We want not materialise, but distributed Web Linked Lookups use web architecture (also different to distributed SPARQL)
Traditional approaches assume a few data sources with full query processing capabilities (drei riessen bobbel, 100 kleine quellen)
Linked Data: very large number of relatively small sources (kilobytes to megabytes)
HTTP GET is sole operation
We assume relatively stable source URIs
Focus on tree-shaped conjunctive queries, full SPARQL can be layered on top
The upper right is standard application of Linked Data principles – if you request (state, in the request header, that you accept) HTML, you are redirected to a ‚page‘ URI; if you request RDF, you are redirected to a ‚data‘ URI (i.e. page/data is, in our implementation, appended to the end of the resource‘s URI).

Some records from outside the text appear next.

theorem pvFoldA_spec (arr : List Int) (N : Nat) (l : Int)
    (hlen : N ≤ arr.length)
    (hpre : ∀ x ∈ arr.take N, 0 ≤ x ∧ x ≤ (N : Int)) :
    ∀ k : Nat, k ≤ N →
      (pvFoldA arr N l k).1.length = N + 1 ∧ (pvFoldA arr N l k).2.length = N + 1 ∧
      (∀ j : Nat, j ≤ N →
        (pvFoldA arr N l k).1.getD j 0 = ((arr.take (min k l.toNat)).count (j : Int) : Int)) ∧
      (∀ j : Nat, j ≤ N →
        (pvFoldA arr N l k).2.getD j 0 = (((arr.take k).drop l.toNat).count (j : Int) : Int)) := by
  intro k
  induction k with
  | zero =>
    intro _
    simp [pvFoldA, PySem.List.pyRange_one_eq_nil (le_refl (0:Int))]
  | succ k ih =>
    intro hk
    obtain ⟨h1, h2, h3, h4⟩ := ih (by omega)
    have hkc : ((k + 1 : Nat) : Int) = (k : Int) + 1 := by push_cast; ring
    have hfold : pvFoldA arr N l (k + 1) = pvStepA arr l (pvFoldA arr N l k) (k : Int) := by
      rw [pvFoldA, hkc, PySem.List.pyRange_one_succ_right (by positivity), List.foldl_append]
      rfl
    have hklen : k < arr.length := by omega
    have hgetk : PySem.List.pyGetD arr (k : Int) 0 = arr[k] := by
      rw [PySem.List.pyGetD_natCast, List.getD_eq_getElem?_getD, List.getElem?_eq_getElem hklen]
      rfl
    have hmem : arr[k] ∈ arr.take N := by
      have hkN : k < (arr.take N).length := by simp [List.length_take]; omega
      have hx := List.getElem_mem hkN
      rwa [List.getElem_take] at hx
    obtain ⟨hc0, hcN⟩ := hpre _ hmem
    have htake : arr.take (k + 1) = arr.take k ++ [arr[k]] := List.take_succ_eq_append_getElem hklen
    by_cases hbl : (k : Int) < l
    · -- left branch
      have hkl : k < l.toNat := by omega
      have hstep : pvFoldA arr N l (k + 1) =
          ((pvFoldA arr N l k).1.set (arr[k]).toNat
            ((pvFoldA arr N l k).1.getD (arr[k]).toNat 0 + 1), (pvFoldA arr N l k).2) := by
        rw [hfold, pvStepA, if_pos hbl, hgetk, PySem.List.pySetD_of_nonneg _ _ hc0,
          PySem.List.pyGetD_of_nonneg _ _ hc0]
      refine ⟨by simp [hstep, h1], by simp [hstep, h2], ?_, ?_⟩
      · intro j hj
        rw [hstep]
        simp only
        rw [pvGetD_set, h1]
        have hminq : min (k+1) l.toNat = k + 1 := by omega
        have hmink : min k l.toNat = k := by omega
        rw [hminq, htake, List.count_append]
        by_cases he : (arr[k]).toNat = j
        · have hae : arr[k] = (j : Int) := by omega
          rw [if_pos ⟨he, by omega⟩, he, h3 j hj, hmink, hae]
          simp
        · have hae : ¬ (arr[k] = (j : Int)) := by omega
          rw [if_neg (by tauto), h3 j hj, hmink]
          simp [hae]
      · intro j hj
        rw [hstep]
        simp only
        rw [h4 j hj]
        have d1 : (arr.take (k+1)).drop l.toNat = [] :=
          List.drop_eq_nil_of_le (by simp [List.length_take]; omega)
        have d2 : (arr.take k).drop l.toNat = [] :=
          List.drop_eq_nil_of_le (by simp [List.length_take]; omega)
        rw [d1, d2]
    · -- right branch
      have hkl : l.toNat ≤ k := by omega
      have hstep : pvFoldA arr N l (k + 1) =
          ((pvFoldA arr N l k).1, (pvFoldA arr N l k).2.set (arr[k]).toNat
            ((pvFoldA arr N l k).2.getD (arr[k]).toNat 0 + 1)) := by
        rw [hfold, pvStepA, if_neg hbl, hgetk, PySem.List.pySetD_of_nonneg _ _ hc0,
          PySem.List.pyGetD_of_nonneg _ _ hc0]
      refine ⟨by simp [hstep, h1], by simp [hstep, h2], ?_, ?_⟩
      · intro j hj
        rw [hstep]
        simp only
        rw [h3 j hj]
        have : min (k+1) l.toNat = min k l.toNat := by omega
        rw [this]
      · intro j hj
        rw [hstep]
        simp only
        rw [pvGetD_set, h2]
        have hdrop : (arr.take (k+1)).drop l.toNat = (arr.take k).drop l.toNat ++ [arr[k]] := by
          rw [htake, List.drop_append]
          have : l.toNat - (arr.take k).length = 0 := by simp [List.length_take]; omega
          rw [this]
          simp
        rw [hdrop, List.count_append]
        by_cases he : (arr[k]).toNat = j
        · have hae : arr[k] = (j : Int) := by omega
          rw [if_pos ⟨he, by omega⟩, he, h4 j hj, hae]
          simp
        · have hae : ¬ (arr[k] = (j : Int)) := by omega
          rw [if_neg (by tauto), h4 j hj]
          simp [hae]

theorem pvFoldC_spec (L R : List Int) (M : Nat) (hL : L.length = M) (hR : R.length = M) :
    ∀ k : Nat, k ≤ M →
      ((PySem.List.pyRange 0 (k : Int) 1).foldl pvStepC (L, R)).1.length = M ∧
      ((PySem.List.pyRange 0 (k : Int) 1).foldl pvStepC (L, R)).2.length = M ∧
      (∀ j : Nat, j < M →
        ((PySem.List.pyRange 0 (k : Int) 1).foldl pvStepC (L, R)).1.getD j 0 =
          if j < k then L.getD j 0 - min (L.getD j 0) (R.getD j 0) else L.getD j 0) ∧
      (∀ j : Nat, j < M →
        ((PySem.List.pyRange 0 (k : Int) 1).foldl pvStepC (L, R)).2.getD j 0 =
          if j < k then R.getD j 0 - min (L.getD j 0) (R.getD j 0) else R.getD j 0) := by
  intro k
  induction k with
  | zero =>
    intro _
    simp [PySem.List.pyRange_one_eq_nil (le_refl (0:Int)), hL, hR]
  | succ k ih =>
    intro hk
    obtain ⟨h1, h2, h3, h4⟩ := ih (by omega)
    have hkc : ((k + 1 : Nat) : Int) = (k : Int) + 1 := by push_cast; ring
    set P := (PySem.List.pyRange 0 (k : Int) 1).foldl pvStepC (L, R) with hP
    have hfold : (PySem.List.pyRange 0 ((k + 1 : Nat) : Int) 1).foldl pvStepC (L, R) =
        pvStepC P (k : Int) := by
      rw [hkc, PySem.List.pyRange_one_succ_right (by positivity), List.foldl_append]
      rfl
    have hg1 : PySem.List.pyGetD P.1 (k : Int) 0 = P.1.getD k 0 := PySem.List.pyGetD_natCast _ _ _
    have hg2 : PySem.List.pyGetD P.2 (k : Int) 0 = P.2.getD k 0 := PySem.List.pyGetD_natCast _ _ _
    have hs1 : PySem.List.pySetD P.1 (k : Int)
        (PySem.List.pyGetD P.1 (k : Int) 0 - min (PySem.List.pyGetD P.1 (k : Int) 0) (PySem.List.pyGetD P.2 (k : Int) 0)) =
        P.1.set k (P.1.getD k 0 - min (P.1.getD k 0) (P.2.getD k 0)) := by
      rw [hg1, hg2, PySem.List.pySetD_of_nonneg _ _ (by positivity)]
      norm_num
    have hs2 : PySem.List.pySetD P.2 (k : Int)
        (PySem.List.pyGetD P.2 (k : Int) 0 - min (PySem.List.pyGetD P.1 (k : Int) 0) (PySem.List.pyGetD P.2 (k : Int) 0)) =
        P.2.set k (P.2.getD k 0 - min (P.1.getD k 0) (P.2.getD k 0)) := by
      rw [hg1, hg2, PySem.List.pySetD_of_nonneg _ _ (by positivity)]
      norm_num
    have hPk1 : P.1.getD k 0 = L.getD k 0 := by rw [h3 k (by omega)]; simp
    have hPk2 : P.2.getD k 0 = R.getD k 0 := by rw [h4 k (by omega)]; simp
    rw [hfold, pvStepC]
    simp only [hs1, hs2]
    refine ⟨by simp [h1], by simp [h2], ?_, ?_⟩
    · intro j hj
      rw [pvGetD_set, h1, hPk1, hPk2]
      by_cases he : k = j
      · subst he; simp; omega
      · rw [if_neg (by tauto), h3 j hj]
        by_cases hlt : j < k
        · rw [if_pos hlt, if_pos (by omega)]
        · rw [if_neg hlt, if_neg (by omega)]
    · intro j hj
      rw [pvGetD_set, h2, hPk1, hPk2]
      by_cases he : k = j
      · subst he; simp; omega
      · rw [if_neg (by tauto), h4 j hj]
        by_cases hlt : j < k
        · rw [if_pos hlt, if_pos (by omega)]
        · rw [if_neg hlt, if_neg (by omega)]

theorem pvFoldD_spec (L : List Int) (M : Nat) (F : Nat → Int) (t0 cnt0 : Int)
    (hL : L.length = M) (hF : ∀ j : Nat, j < M → L.getD j 0 = F j)
    (hFpos : ∀ j : Nat, 0 ≤ F j) (ht0 : 0 ≤ t0) :
    ∀ k : Nat, k ≤ M →
      ((PySem.List.pyRange 0 (k : Int) 1).foldl pvStepD (L, t0, cnt0)).1.length = M ∧
      (∀ j : Nat, j < M → k ≤ j →
        ((PySem.List.pyRange 0 (k : Int) 1).foldl pvStepD (L, t0, cnt0)).1.getD j 0 = F j) ∧
      ((PySem.List.pyRange 0 (k : Int) 1).foldl pvStepD (L, t0, cnt0)).2.1 =
        t0 - min t0 (((List.range k).map (fun j => F j / 2)).sum) ∧
      ((PySem.List.pyRange 0 (k : Int) 1).foldl pvStepD (L, t0, cnt0)).2.2 =
        cnt0 - min t0 (((List.range k).map (fun j => F j / 2)).sum) := by
  intro k
  induction k with
  | zero =>
    intro _
    refine ⟨by simp [PySem.List.pyRange_one_eq_nil (le_refl (0:Int)), hL], ?_, ?_, ?_⟩ <;>
      simp [PySem.List.pyRange_one_eq_nil (le_refl (0:Int))]
    · intro j hj
      have := hF j hj
      simpa [List.getD_eq_getElem?_getD] using this
    · omega
    · omega
  | succ k ih =>
    intro hk
    obtain ⟨h1, h2, h3, h4⟩ := ih (by omega)
    have hkc : ((k + 1 : Nat) : Int) = (k : Int) + 1 := by push_cast; ring
    set P := (PySem.List.pyRange 0 (k : Int) 1).foldl pvStepD (L, t0, cnt0) with hP
    have hfold : (PySem.List.pyRange 0 ((k + 1 : Nat) : Int) 1).foldl pvStepD (L, t0, cnt0) =
        pvStepD P (k : Int) := by
      rw [hkc, PySem.List.pyRange_one_succ_right (by positivity), List.foldl_append]
      rfl
    have hSnn : 0 ≤ ((List.range k).map (fun j => F j / 2)).sum := by
      apply List.sum_nonneg
      intro x hx
      simp only [List.mem_map] at hx
      obtain ⟨j, _, rfl⟩ := hx
      exact Int.ediv_nonneg (hFpos j) (by norm_num)
    have hgk : PySem.List.pyGetD P.1 (k : Int) 0 = F k := by
      rw [PySem.List.pyGetD_natCast, h2 k (by omega) le_rfl]
    have hdr : pvDrain (PySem.List.pyGetD P.1 (k : Int) 0) P.2.1 P.2.2 =
        (F k - 2 * min P.2.1 (F k / 2), P.2.1 - min P.2.1 (F k / 2), P.2.2 - min P.2.1 (F k / 2)) := by
      rw [hgk, pvDrain_spec _ _ _ (hFpos k) (by rw [h3]; omega)]
    have hsum : ((List.range (k+1)).map (fun j => F j / 2)).sum =
        ((List.range k).map (fun j => F j / 2)).sum + F k / 2 := by
      rw [List.range_succ, List.map_append, List.sum_append]
      simp
    have hq : 0 ≤ F k / 2 := Int.ediv_nonneg (hFpos k) (by norm_num)
    rw [hfold, pvStepD]
    simp only [hdr, PySem.List.pySetD_of_nonneg _ _ (by positivity : (0:Int) ≤ (k:Int))]
    refine ⟨by simp [h1], ?_, ?_, ?_⟩
    · intro j hj hjk
      have : (k : Int).toNat = k := by omega
      rw [this, pvGetD_set, if_neg (by omega), h2 j hj (by omega)]
    · rw [h3, hsum]; omega
    · rw [h4, h3, hsum]; omega

def pvLeft (arr : List Int) (N : Nat) (l : Int) : List Int := (arr.take N).take l.toNat
def pvRight (arr : List Int) (N : Nat) (l : Int) : List Int := (arr.take N).drop l.toNat
def pvCntL (arr : List Int) (N : Nat) (l : Int) (c : Int) : Int := ((pvLeft arr N l).count c : Int)
def pvCntR (arr : List Int) (N : Nat) (l : Int) (c : Int) : Int := ((pvRight arr N l).count c : Int)
def pvRemL (arr : List Int) (N : Nat) (l : Int) (c : Int) : Int :=
  pvCntL arr N l c - min (pvCntL arr N l c) (pvCntR arr N l c)
def pvRemR (arr : List Int) (N : Nat) (l : Int) (c : Int) : Int :=
  pvCntR arr N l c - min (pvCntL arr N l c) (pvCntR arr N l c)
def pvDelta (arr : List Int) (N : Nat) (l : Int) (c : Int) : Int :=
  pvCntL arr N l c - pvCntR arr N l c
def pvClosed (lp rp hl hr : Int) : Int :=
  if rp < lp then lp - min (PySem.Int.floordiv (lp - rp) 2) hl
  else if lp < rp then rp - min (PySem.Int.floordiv (rp - lp) 2) hr
  else lp

theorem pvRemL_nonneg (arr : List Int) (N : Nat) (l : Int) (c : Int) : 0 ≤ pvRemL arr N l c := by
  simp [pvRemL, pvCntL, pvCntR]
theorem pvRemR_nonneg (arr : List Int) (N : Nat) (l : Int) (c : Int) : 0 ≤ pvRemR arr N l c := by
  simp [pvRemR, pvCntL, pvCntR]

theorem pvLr1_spec (arr : List Int) (N : Nat) (l : Int)
    (hlen : N ≤ arr.length) (hpre : ∀ x ∈ arr.take N, 0 ≤ x ∧ x ≤ (N : Int)) :
    ((PySem.List.pyRange 0 ((N + 1 : Nat) : Int) 1).foldl pvStepC (pvFoldA arr N l N)).1.length = N + 1 ∧
    ((PySem.List.pyRange 0 ((N + 1 : Nat) : Int) 1).foldl pvStepC (pvFoldA arr N l N)).2.length = N + 1 ∧
    (∀ j : Nat, j ≤ N →
      ((PySem.List.pyRange 0 ((N + 1 : Nat) : Int) 1).foldl pvStepC (pvFoldA arr N l N)).1.getD j 0 =
        pvRemL arr N l (j : Int)) ∧
    (∀ j : Nat, j ≤ N →
      ((PySem.List.pyRange 0 ((N + 1 : Nat) : Int) 1).foldl pvStepC (pvFoldA arr N l N)).2.getD j 0 =
        pvRemR arr N l (j : Int)) := by
  obtain ⟨a1, a2, a3, a4⟩ := pvFoldA_spec arr N l hlen hpre N le_rfl
  obtain ⟨c1, c2, c3, c4⟩ := pvFoldC_spec (pvFoldA arr N l N).1 (pvFoldA arr N l N).2 (N + 1) a1 a2 (N + 1) le_rfl
  have hleft : arr.take (min N l.toNat) = pvLeft arr N l := by
    rw [pvLeft, List.take_take, Nat.min_comm]
  refine ⟨c1, c2, ?_, ?_⟩
  · intro j hj
    rw [c3 j (by omega), if_pos (by omega), a3 j hj, a4 j hj]
    rw [pvRemL, pvCntL, pvCntR, hleft, pvRight]
  · intro j hj
    rw [c4 j (by omega), if_pos (by omega), a3 j hj, a4 j hj]
    rw [pvRemR, pvCntL, pvCntR, hleft, pvRight]

theorem pvPairs_spec (Q1 Q2 : List Int) (M : Nat) (F G : Nat → Int)
    (hF : ∀ j : Nat, j < M → Q1.getD j 0 = F j) (hG : ∀ j : Nat, j < M → Q2.getD j 0 = G j)
    (hFn : ∀ j, 0 ≤ F j) (hGn : ∀ j, 0 ≤ G j) :
    (PySem.List.pyRange 0 (M : Int) 1).foldl (fun s i =>
      (if 0 < PySem.List.pyGetD Q1 i 0 then s.1 + PySem.List.pyGetD Q1 i 0 else s.1,
       if 0 < PySem.List.pyGetD Q2 i 0 then s.2 + PySem.List.pyGetD Q2 i 0 else s.2))
      ((0 : Int), (0 : Int))
    = (((List.range M).map F).sum, ((List.range M).map G).sum) := by
  have hget : ∀ i ∈ PySem.List.pyRange 0 (M : Int) 1,
      PySem.List.pyGetD Q1 i 0 = F i.toNat ∧ PySem.List.pyGetD Q2 i 0 = G i.toNat := by
    intro i hi
    rw [PySem.List.mem_pyRange_one] at hi
    have hcast : i = ((i.toNat : Nat) : Int) := by omega
    constructor
    · rw [hcast, PySem.List.pyGetD_natCast, hF _ (by omega)]; congr 1
    · rw [hcast, PySem.List.pyGetD_natCast, hG _ (by omega)]; congr 1
  rw [PySem.List.foldl_congr_mem _ _ (fun s i =>
      (s.1 + PySem.List.pyGetD Q1 i 0, s.2 + PySem.List.pyGetD Q2 i 0)) _ ?_]
  · rw [PySem.List.foldl_prod_mk (f := fun s1 i => s1 + PySem.List.pyGetD Q1 i 0)
      (g := fun s2 i => s2 + PySem.List.pyGetD Q2 i 0), PySem.List.foldl_add, PySem.List.foldl_add]
    have hm : ∀ (Q : List Int) (H : Nat → Int), (∀ j : Nat, j < M → Q.getD j 0 = H j) →
        ((PySem.List.pyRange 0 (M : Int) 1).map (fun i => PySem.List.pyGetD Q i 0)).sum =
          ((List.range M).map H).sum := by
      intro Q H hQ
      rw [PySem.List.pyRange_zero_natCast, List.map_map]
      congr 1
      apply List.map_congr_left
      intro k hk
      simp only [Function.comp]
      rw [PySem.List.pyGetD_natCast, hQ _ (List.mem_range.mp hk)]
    rw [hm Q1 F hF, hm Q2 G hG]
    simp
  · intro acc x hx
    obtain ⟨e1, e2⟩ := hget x hx
    rw [e1, e2]
    have n1 := hFn x.toNat
    have n2 := hGn x.toNat
    rw [Prod.ext_iff]
    constructor <;> (dsimp only; split_ifs <;> omega)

This is because the original URI actually identifies the airport but, since the airport is a real thing, not an information resource, you can‘t actually retrieve it in itself, only a related information resource.
The bottom right is how we extend in LOS – under the same URI scheme you can ask for a computation relative to the resource by POSTing to a URI representing the weather under it (the airport).